Licensing software is one of the most common strategies for monetizing this type of IP. Using the licensing model, the software developer (IP owner) generates revenue without giving up ownership rights.
You can use licensing to tap into other partner resources, such as getting access to marketing and distribution channels, product support, market recognition, or to enhance the software with new technologies or products. Software licensing strategies include direct sales (e.g. end user licensing agreement)and strategic partnering (e.g. OEM distribution). In this article, we’ll discuss three partnering licensing strategies – co-branding, manufacturing and sales, and non-competing markets.

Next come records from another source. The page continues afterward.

-- pv_equiv track=rewrite | github.com/LukeFarrell/Google_Foo_Bar | Solution_6.py | rearange
-- ===== SOURCE A (Python) =====
-- def rearange(old,terminal,nonTerminal):
--     #rearange the matrix
--     t = terminal+nonTerminal
--     new = [[0 for x in range(len(old))] for x in range(len(old))]
--     for i in range(len(old)):
--         for j in range(len(old)):
--             new[i][j] = old[t[i]][t[j]]
--     for i in range(len(terminal)):
--         new[i][i] =1
--     #Extreme Indexing to divide the matrix
--     I = [[new[i][j] for j in range(len(terminal))] for i in range(len(terminal))]
--     R = [[new[::-1][i][j] for j in range(len(terminal))] for i in range(len(nonTerminal))][::-1]
--     Q = [[new[::-1][i][::-1][j] for j in range(len(nonTerminal))][::-1] for i in range(len(nonTerminal))][::-1]
--     return I, R, Q
-- ===== SOURCE B (Python) =====
-- def rearange(old, terminal, nonTerminal):
--     # Build the I, R, Q blocks directly, entry by entry, from old:
--     # no intermediate permuted matrix, no mutation, no reversal slicing.
--     n, k, m = len(old), len(terminal), len(nonTerminal)
--     t = terminal + nonTerminal
--
--     def e(i, j):
--         return 1 if i == j and i < k else old[t[i]][t[j]]
--
--     I = [[e(i, j) for j in range(k)] for i in range(k)]
--     R = [[e(n - m + i, j) for j in range(k)] for i in range(m)]
--     Q = [[e(n - m + i, n - m + j) for j in range(m)] for i in range(m)]
--     return I, R, Q
-- ===== Notes on version B (the rewrite author's own statement) =====
-- stated objective: simpler
-- what changed: B drops A's intermediate permuted n×n matrix, its in-place mutation and its reversal-based slicing entirely, computing the I, R, Q blocks entry by entry from old via one entry function and explicit bottom-right block offsets.
import Mathlib
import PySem

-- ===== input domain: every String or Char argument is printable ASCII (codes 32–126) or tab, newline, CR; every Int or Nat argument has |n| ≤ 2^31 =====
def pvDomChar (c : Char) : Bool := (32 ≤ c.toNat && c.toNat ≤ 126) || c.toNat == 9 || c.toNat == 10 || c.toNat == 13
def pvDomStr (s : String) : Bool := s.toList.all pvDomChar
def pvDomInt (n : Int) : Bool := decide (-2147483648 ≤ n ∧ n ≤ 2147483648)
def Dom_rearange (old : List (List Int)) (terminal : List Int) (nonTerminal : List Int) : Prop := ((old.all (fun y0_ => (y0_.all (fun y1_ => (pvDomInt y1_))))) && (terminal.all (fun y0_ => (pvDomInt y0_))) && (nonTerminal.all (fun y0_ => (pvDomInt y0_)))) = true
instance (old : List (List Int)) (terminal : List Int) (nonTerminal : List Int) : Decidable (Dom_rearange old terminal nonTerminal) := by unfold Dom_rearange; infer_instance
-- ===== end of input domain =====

A co-brand license is a strategy you can use to raise awareness and generate sales. Licensing rights to co-package with a well know software brand can create instant credibility by leveraging off the brands name and market presence. Your software and brand would be displayed within the bundled software. You could create special offers for the licensors customers and gain traction into the marketplace. As a side note, It doesn’t necessarily have to be a co-branding deal with another software brand. Google’s latest version of its Android operating system will be named KitKat (yes, the candy bar). In return, Nestle gets the rights to sell chocolate bars featuring the Android mascot.

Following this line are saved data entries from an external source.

-- pv_equiv track=rewrite | github.com/rheft/advent-of-code-2020 | day09/day9.py | find_invalid_number
-- ===== SOURCE A (Python) =====
-- def value_meets_criteria(previous_values: set, target_value: int) -> bool:
--     """Determine if the next value in the list meets the expected criteria."""
--     for value in previous_values:
--         if target_value-value in previous_values:
--             return True
--
--     return False
--
-- def find_invalid_number(value_list: list, max_range: int) -> int:
--     """Given a list of values and a range to cover, determine if the next value in the list is valid defined by the criteria function."""
--     previous_values = []
--     for value in value_list:
--         if len(previous_values) >= max_range:
--             if value_meets_criteria(set(previous_values), value):
--                 del previous_values[0]
--             else:
--                 break
--
--         previous_values.append(value)
--
--     return value
-- ===== SOURCE B (Python) =====
-- def find_invalid_number(value_list: list, max_range: int) -> int:
--     """Return the first value that is not a sum of two (possibly equal) values
--     from the window of the previous max_range values; otherwise the last value."""
--     for i, value in enumerate(value_list):
--         if i >= max_range:
--             window = value_list[i - max_range:i]
--             sums = {a + b for a in window for b in window}
--             if value not in sums:
--                 return value
--     return value_list[-1]
-- ===== Notes on version B (the rewrite author's own statement) =====
-- stated objective: alternative
-- what changed: B keeps no mutable window list: it indexes with enumerate, takes each window as a slice of the input, precomputes the full set of pairwise sums of the window and tests membership, returning early on the first failure instead of A's per-candidate two-sum probing over a maintained list with del/append.
import Mathlib
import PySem

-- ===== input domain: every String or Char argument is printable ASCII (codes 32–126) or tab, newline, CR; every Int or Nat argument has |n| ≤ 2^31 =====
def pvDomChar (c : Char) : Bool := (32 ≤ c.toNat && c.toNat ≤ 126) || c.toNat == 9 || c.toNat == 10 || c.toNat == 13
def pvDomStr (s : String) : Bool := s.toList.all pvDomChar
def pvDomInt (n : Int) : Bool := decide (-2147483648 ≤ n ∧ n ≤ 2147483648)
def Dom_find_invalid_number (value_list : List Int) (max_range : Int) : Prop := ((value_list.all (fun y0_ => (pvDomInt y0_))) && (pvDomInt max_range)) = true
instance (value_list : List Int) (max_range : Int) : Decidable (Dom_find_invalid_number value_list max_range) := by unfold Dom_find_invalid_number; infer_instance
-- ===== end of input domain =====

-- B replaces A's maintained window list and per-candidate two-sum probing by slicing each
-- window out of the input and testing membership in the precomputed set of all pairwise sums
-- (objective: alternative decomposition, similar cost).

-- ===== PORT A =====
-- 'for value in previous_values: if target_value-value in previous_values: return True'
-- (iterates a Python set; the boolean result is independent of the set's iteration order)
def vmc_loop (all : List Int) (rest : List Int) (target : Int) : Bool :=
  match rest with
  | [] => false
  | v :: t => if all.contains (target - v) then true else vmc_loop all t target

def value_meets_criteria (previous_values : PySem.Set Int) (target : Int) : Bool :=
  vmc_loop previous_values previous_values target

-- the loop of A; 'last' is the Python loop variable 'value' that A returns after the loop
-- (0 is its placeholder for the empty list, where Python A raises NameError — excluded by Pre_)
def finA_loop (prev : List Int) (rest : List Int) (last : Int) (max_range : Int) : Int :=
  match rest with
  | [] => last
  | v :: t =>
    if (prev.length : Int) ≥ max_range then
      if value_meets_criteria (PySem.Set.ofList prev) v then
        finA_loop (prev.drop 1 ++ [v]) t v max_range
      else v
    else finA_loop (prev ++ [v]) t v max_range

def find_invalid_number (value_list : List Int) (max_range : Int) : Int :=
  finA_loop [] value_list 0 max_range

-- ===== PORT B =====
-- enumerate-indexed loop: window = value_list[i-max_range:i], sums = {a+b for a in window for b in window}
def finB_loop (value_list : List Int) (rest : List Int) (i : Int) (max_range : Int) : Int :=
  match rest with
  | [] => (PySem.List.pyGet? value_list (-1)).getD 0   -- value_list[-1]; IndexError (empty list) excluded by Pre_
  | v :: t =>
    if i ≥ max_range then
      let window := PySem.List.slice value_list (some (i - max_range)) (some i)
      let sums : PySem.Set Int :=
        PySem.Set.ofList (window.flatMap (fun a => window.map (fun b => a + b)))
      if !(PySem.Set.contains sums v) then v else finB_loop value_list t (i + 1) max_range
    else finB_loop value_list t (i + 1) max_range

def find_invalid_number_alt (value_list : List Int) (max_range : Int) : Int :=
  finB_loop value_list value_list 0 max_range

-- ===== PRECONDITION & SPEC =====
-- On the empty list Python A raises NameError ('value' never assigned) and Python B raises IndexError.
def Pre_find_invalid_number (value_list : List Int) (max_range : Int) : Prop := value_list ≠ []
instance (value_list : List Int) (max_range : Int) : Decidable (Pre_find_invalid_number value_list max_range) := by unfold Pre_find_invalid_number; infer_instance
def pvWitness_find_invalid_number : List Int × Int := ([35, 20, 15, 25, 47, 40, 62], 5)

def Spec_find_invalid_number (value_list : List Int) (max_range : Int) (out : Int) : Prop := out = find_invalid_number_alt value_list max_range
instance (value_list : List Int) (max_range : Int) (out : Int) : Decidable (Spec_find_invalid_number value_list max_range out) := by unfold Spec_find_invalid_number; infer_instance

-- ===== CLAIM (what is proved, stated in full; the proofs are below) =====
def Claim_equal_find_invalid_number : Prop := ∀ (value_list : List Int) (max_range : Int), Dom_find_invalid_number value_list max_range → Pre_find_invalid_number value_list max_range → Spec_find_invalid_number value_list max_range (find_invalid_number value_list max_range)

-- ===== LEMMAS AND PROOFS =====

lemma vmc_loop_eq_any (all rest : List Int) (target : Int) :
    vmc_loop all rest target = rest.any (fun a => all.contains (target - a)) := by
  induction rest with
  | nil => rfl
  | cons v t ih =>
    by_cases h : all.contains (target - v) <;> simp [vmc_loop, List.any_cons, ih, h]

lemma criteria_iff (prev : List Int) (v : Int) :
    value_meets_criteria (PySem.Set.ofList prev) v = true ↔ ∃ a ∈ prev, (v - a) ∈ prev := by
  unfold value_meets_criteria
  rw [vmc_loop_eq_any, List.any_eq_true]
  constructor
  · rintro ⟨a, ha, hc⟩
    exact ⟨a, (PySem.Set.mem_ofList _ _).1 ha,
      (PySem.Set.mem_ofList _ _).1 (List.contains_iff_mem.mp hc)⟩
  · rintro ⟨a, ha, hb⟩
    exact ⟨a, (PySem.Set.mem_ofList _ _).2 ha,
      List.contains_iff_mem.mpr ((PySem.Set.mem_ofList _ _).2 hb)⟩

lemma sums_iff (window : List Int) (v : Int) :
    PySem.Set.contains (PySem.Set.ofList (window.flatMap (fun a => window.map (fun b => a + b)))) v = true
      ↔ ∃ a ∈ window, (v - a) ∈ window := by
  rw [PySem.Set.contains_iff, PySem.Set.mem_ofList, List.mem_flatMap]
  constructor
  · rintro ⟨a, ha, hv⟩
    rcases List.mem_map.1 hv with ⟨b, hb, hab⟩
    exact ⟨a, ha, by simpa [← hab] using hb⟩
  · rintro ⟨a, ha, hb⟩
    exact ⟨a, ha, List.mem_map.2 ⟨v - a, hb, by ring⟩⟩

lemma loop_eq (orig : List Int) (m : Nat) :
    ∀ (rest : List Int) (i : Nat) (prev : List Int) (last : Int),
    rest = orig.drop i → prev = (orig.take i).drop (i - m) → i ≤ orig.length →
    (i = orig.length → last = orig.getLast?.getD 0) →
    finA_loop prev rest last (m : Int) = finB_loop orig rest (i : Int) (m : Int) := by
  intro rest
  induction rest with
  | nil =>
    intro i prev last hrest hprev hi hlast
    have hieq : i = orig.length := by
      have := List.drop_eq_nil_iff.mp hrest.symm; omega
    simp [finA_loop, finB_loop, hlast hieq, PySem.List.pyGet?_neg_one]
  | cons v t ih =>
    intro i prev last hrest hprev hi hlast
    have hlt : i < orig.length := by
      by_contra h
      have hnil : orig.drop i = [] := List.drop_eq_nil_iff.mpr (by omega)
      rw [hnil] at hrest; exact List.cons_ne_nil _ _ hrest
    have hsplit : v :: t = orig[i] :: orig.drop (i + 1) := by
      rw [hrest, List.drop_eq_getElem_cons hlt]
    have hv : orig[i] = v := by injection hsplit with h1 _; exact h1.symm
    have ht : t = orig.drop (i + 1) := by injection hsplit with _ h2
    have hlen : prev.length = i - (i - m) := by
      subst hprev; simp [List.length_drop, List.length_take]; omega
    have hcond : ((prev.length : Int) ≥ (m : Int)) ↔ ((i : Int) ≥ (m : Int)) := by
      rw [hlen]; constructor <;> intro h <;> (push_cast at h ⊢; omega)
    unfold finA_loop finB_loop
    by_cases hcase : (m : Int) ≤ (i : Int)
    · have hmi : m ≤ i := by exact_mod_cast hcase
      have hwin : PySem.List.slice orig (some ((i : Int) - (m : Int))) (some (i : Int)) = prev := by
        have hcast : (i : Int) - (m : Int) = ((i - m : Nat) : Int) := by push_cast; omega
        rw [hcast, PySem.List.slice_natCast]
        rw [hprev, List.drop_take]
      have hAcond : ((prev.length : Int) ≥ (m : Int)) := hcond.mpr hcase
      rw [if_pos hAcond, if_pos hcase]
      have hcrit : value_meets_criteria (PySem.Set.ofList prev) v
          = PySem.Set.contains (PySem.Set.ofList
              ((PySem.List.slice orig (some ((i:Int) - (m:Int))) (some (i:Int))).flatMap
                (fun a => (PySem.List.slice orig (some ((i:Int) - (m:Int))) (some (i:Int))).map (fun b => a + b)))) v := by
        rw [hwin]
        by_cases h : ∃ a ∈ prev, (v - a) ∈ prev
        · rw [(criteria_iff prev v).mpr h, (sums_iff prev v).mpr h]
        · have h1 : value_meets_criteria (PySem.Set.ofList prev) v = false := by
            cases hb : value_meets_criteria (PySem.Set.ofList prev) v
            · rfl
            · exact absurd ((criteria_iff prev v).mp hb) h
          have h2 : PySem.Set.contains (PySem.Set.ofList (prev.flatMap (fun a => prev.map (fun b => a + b)))) v = false := by
            cases hb : PySem.Set.contains (PySem.Set.ofList (prev.flatMap (fun a => prev.map (fun b => a + b)))) v
            · rfl
            · exact absurd ((sums_iff prev v).mp hb) h
          rw [h1, h2]
      by_cases hc : value_meets_criteria (PySem.Set.ofList prev) v = true
      · -- criteria passes: both recurse
        have hne : prev ≠ [] := by
          rcases (criteria_iff prev v).1 hc with ⟨a, ha, _⟩
          exact List.ne_nil_of_mem ha
        have hm1 : 1 ≤ m := by
          by_contra h
          have hm0 : m = 0 := by omega
          subst hm0
          exact hne (by rw [hprev]; simp)
        rw [hc]
        have hcB : PySem.Set.contains (PySem.Set.ofList
              ((PySem.List.slice orig (some ((i:Int) - (m:Int))) (some (i:Int))).flatMap
                (fun a => (PySem.List.slice orig (some ((i:Int) - (m:Int))) (some (i:Int))).map (fun b => a + b)))) v = true := by
          rw [← hcrit]; exact hc
        simp only [hcB, Bool.not_true, Bool.false_eq_true, if_false]
        have hstep : prev.drop 1 ++ [v] = (orig.take (i + 1)).drop (i + 1 - m) := by
          rw [List.take_add_one]
          have hg : orig[i]?.toList = [v] := by
            rw [List.getElem?_eq_getElem hlt, hv]; rfl
          rw [hg, List.drop_append_of_le_length (by simp [List.length_take]; omega)]
          rw [hprev, List.drop_drop]
          congr 2 <;> omega
        have hih := ih (i + 1) (prev.drop 1 ++ [v]) v ht hstep (by omega)
          (by intro h
              rw [← hv, List.getLast?_eq_getElem?, List.getElem?_eq_getElem (by omega)]
              simp; congr 1; omega)
        push_cast at hih ⊢
        exact hih
      · -- criteria fails: both return v
        have hc' : value_meets_criteria (PySem.Set.ofList prev) v = false := by
          cases hb : value_meets_criteria (PySem.Set.ofList prev) v
          · rfl
          · exact absurd hb hc
        rw [hc']
        have hcB : PySem.Set.contains (PySem.Set.ofList
              ((PySem.List.slice orig (some ((i:Int) - (m:Int))) (some (i:Int))).flatMap
                (fun a => (PySem.List.slice orig (some ((i:Int) - (m:Int))) (some (i:Int))).map (fun b => a + b)))) v = false := by
          rw [← hcrit]; exact hc'
        simp only [hcB]
        simp
    · have hAcond : ¬ ((prev.length : Int) ≥ (m : Int)) := fun h => hcase (hcond.mp h)
      have hmi : i < m := by omega
      rw [if_neg hAcond, if_neg hcase]
      have hstep : prev ++ [v] = (orig.take (i + 1)).drop (i + 1 - m) := by
        have h0 : i + 1 - m = 0 := by omega
        have h0' : i - m = 0 := by omega
        rw [h0, List.drop_zero, List.take_add_one]
        have hg : orig[i]?.toList = [v] := by
          rw [List.getElem?_eq_getElem hlt, hv]; rfl
        rw [hg, hprev, h0', List.drop_zero]
      have hih := ih (i + 1) (prev ++ [v]) v ht hstep (by omega)
        (by intro h
            rw [← hv, List.getLast?_eq_getElem?, List.getElem?_eq_getElem (by omega)]
            simp; congr 1; omega)
      push_cast at hih ⊢
      exact hih

-- ===== VERDICT (by name: the statement is the Claim_ definition above) =====
theorem find_invalid_number_spec : Claim_equal_find_invalid_number := by
  intro vl max _ hpre
  unfold Spec_find_invalid_number find_invalid_number find_invalid_number_alt
  by_cases hm : 0 ≤ max
  · obtain ⟨m, rfl⟩ : ∃ m : Nat, max = (m : Int) := ⟨max.toNat, (Int.toNat_of_nonneg hm).symm⟩
    exact loop_eq vl m vl 0 [] 0 (by simp) (by simp) (by omega)
      (fun h => by
        have hnil : vl = [] := List.length_eq_zero_iff.mp h.symm
        simp [hnil])
  · cases vl with
    | nil => exact absurd rfl hpre
    | cons v t =>
      have hA : (([] : List Int).length : Int) ≥ max := by simp; omega
      have hB : (0 : Int) ≥ max := by omega
      unfold finA_loop finB_loop
      rw [if_pos hA, if_pos hB]
      have hwin : PySem.List.slice (v :: t) (some ((0 : Int) - max)) (some (0 : Int)) = [] := by
        rw [PySem.List.slice_toNat (v :: t) (a := 0 - max) (b := 0) (by omega) (by omega)]
        simp
      simp only [hwin]
      simp [value_meets_criteria, vmc_loop, PySem.Set.ofList, PySem.Set.contains]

A second way of using licensing is to access bigger markets. By licensing out rights to market and distribute your software IP, you can enter global markets that you would otherwise not be able to reach. For example, by licensing its disk operating system software (“MS-DOS”) to IBM, Microsoft obtained the benefit of IBM’s global sales, marketing, and distribution systems.
A third way of licensing your software is in a non-competing field. This is a good strategy if you are not planning to exploit certain markets. For example, a developer of mainframe computer software with expertise only in mainframes could license a developer of software for personal computers.
Software is one of the most licensable types of IP’s. Choosing the right licensing strategy is key to successfully commercializing your software. Licensing for strategic partners can be one of the best ways of getting your software into the market faster and for less money than selling it yourself.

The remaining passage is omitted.